» **Exercise brief**
Start at the line in the entries below that contains "let p1 := idx.foldl", stop at the line that contains "idx.map (fun j => idx.map (fun k =>", and output exactly the lines in that span, both ends included.

Stored data:
^^^^^^^^
-- pv_equiv track=rewrite | github.com/AudranBert/AideDecision | vote.py | strongest_path_strengths
-- ===== SOURCE A (Python) =====
-- def strongest_path_strengths(d, c):
--     p = [[0 for i in range(c)] for j in range(c)]
--     for i in range(c):
--         for j in range(c):
--             if i != j :
--                 if d[i][j] > d[j][i]:
--                     p[i][j] = d[i][j]
--                 else:
--                     p[i][j] = 0
--     for i in range(c):
--         for j in range(c):
--             if i != j :
--                 for k in range(c):
--                     if i != k and j != k:
--                         p[j][k] = max (p[j][k], min (p[j][i], p[i][k]))
--     return p
-- ===== SOURCE B (Python) =====
-- def strongest_path_strengths(d, c):
--     # widest-path closure by path doubling: repeated max-min matrix squaring.
--     # After a squaring round the matrix covers all walks with up to 2*t+1
--     # intermediate vertices; t >= c suffices, since simple paths are optimal.
--     idx = range(c)
--     m = [[d[j][k] if j != k and d[j][k] > d[k][j] else 0 for k in idx]
--          for j in idx]
--     t = 0
--     while t < c:
--         m = [[m[j][k] if j == k else
--               max([m[j][k]] + [min(m[j][i], m[i][k])
--                                for i in idx if i != j and i != k])
--               for k in idx] for j in idx]
--         t = 2 * t + 1
--     return m
-- ===== Notes on version B (the rewrite author's own statement) =====
-- stated objective: alternative
-- what changed: Phase 2 no longer runs the Floyd-Warshall pivot triple loop: B computes the widest-path closure by path doubling, repeatedly squaring the defeat matrix in the max-min semiring (each round covers walks with up to 2t+1 intermediates) until the covered walk length reaches c.
import Mathlib
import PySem

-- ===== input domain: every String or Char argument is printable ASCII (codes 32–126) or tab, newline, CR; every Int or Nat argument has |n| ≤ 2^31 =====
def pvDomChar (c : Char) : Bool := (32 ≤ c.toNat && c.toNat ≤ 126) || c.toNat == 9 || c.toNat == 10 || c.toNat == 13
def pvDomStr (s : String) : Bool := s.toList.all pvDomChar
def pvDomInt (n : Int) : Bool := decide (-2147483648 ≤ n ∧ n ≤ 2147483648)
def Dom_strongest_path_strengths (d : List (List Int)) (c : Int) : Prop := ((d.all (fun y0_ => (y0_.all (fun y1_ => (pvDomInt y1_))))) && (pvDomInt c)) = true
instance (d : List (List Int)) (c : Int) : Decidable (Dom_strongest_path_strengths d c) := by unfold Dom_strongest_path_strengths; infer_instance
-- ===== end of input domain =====

-- B replaces A's Floyd–Warshall pivot triple loop by widest-path path doubling:
-- repeated max–min matrix squaring until the covered walk length reaches c
-- (objective: alternative; not faster).

-- ===== PORT A =====
-- d[i][j] (indices always 0 ≤ i,j < c here; out-of-range d reads are excluded by Pre_)
def pvGet2 (m : List (List Int)) (i j : Int) : Int :=
  PySem.List.pyGetD (PySem.List.pyGetD m i []) j 0
-- p[i][j] = v
def pvSet2 (m : List (List Int)) (i j : Int) (v : Int) : List (List Int) :=
  PySem.List.pySetD m i (PySem.List.pySetD (PySem.List.pyGetD m i []) j v)
-- body of phase 1's inner j-loop
def pvA1body (d : List (List Int)) (i : Int) (p : List (List Int)) (j : Int) : List (List Int) :=
  if i ≠ j then
    (if pvGet2 d i j > pvGet2 d j i then pvSet2 p i j (pvGet2 d i j) else pvSet2 p i j 0)
  else p
-- body of phase 2's innermost k-loop
def pvA2k (i j : Int) (p : List (List Int)) (k : Int) : List (List Int) :=
  if i ≠ k ∧ j ≠ k then
    pvSet2 p j k (max (pvGet2 p j k) (min (pvGet2 p j i) (pvGet2 p i k)))
  else p
-- body of phase 2's j-loop
def pvA2j (idx : List Int) (i : Int) (p : List (List Int)) (j : Int) : List (List Int) :=
  if i ≠ j then idx.foldl (pvA2k i j) p else p

def strongest_path_strengths (d : List (List Int)) (c : Int) : List (List Int) :=
  let idx := PySem.List.pyRange 0 c 1
  let p0 := idx.map (fun _ => idx.map (fun _ => (0 : Int)))
  let p1 := idx.foldl (fun p i => idx.foldl (pvA1body d i) p) p0
  idx.foldl (fun p i => idx.foldl (pvA2j idx i) p) p1

-- ===== PORT B =====
-- initial defeat-matrix entry
def pvE (d : List (List Int)) (j k : Int) : Int :=
  if j ≠ k ∧ pvGet2 d j k > pvGet2 d k j then pvGet2 d j k else 0
-- one max–min squaring round
def pvSq (idx : List Int) (m : List (List Int)) : List (List Int) :=
  idx.map (fun j => idx.map (fun k =>
    if j = k then pvGet2 m j k
    else ((idx.filter (fun i => i ≠ j ∧ i ≠ k)).map
            (fun i => min (pvGet2 m j i) (pvGet2 m i k))).foldl max (pvGet2 m j k)))
-- while t < c: m := square m; t := 2*t+1
def pvLoop (idx : List Int) (c : Int) (t : Nat) (m : List (List Int)) : List (List Int) :=
  if h : (t : Int) < c then pvLoop idx c (2 * t + 1) (pvSq idx m) else m
termination_by c.toNat - t
decreasing_by omega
^^^^^^^^
» **Reply**
  let p1 := idx.foldl (fun p i => idx.foldl (pvA1body d i) p) p0
  idx.foldl (fun p i => idx.foldl (pvA2j idx i) p) p1

-- ===== PORT B =====
-- initial defeat-matrix entry
def pvE (d : List (List Int)) (j k : Int) : Int :=
  if j ≠ k ∧ pvGet2 d j k > pvGet2 d k j then pvGet2 d j k else 0
-- one max–min squaring round
def pvSq (idx : List Int) (m : List (List Int)) : List (List Int) :=
  idx.map (fun j => idx.map (fun k =>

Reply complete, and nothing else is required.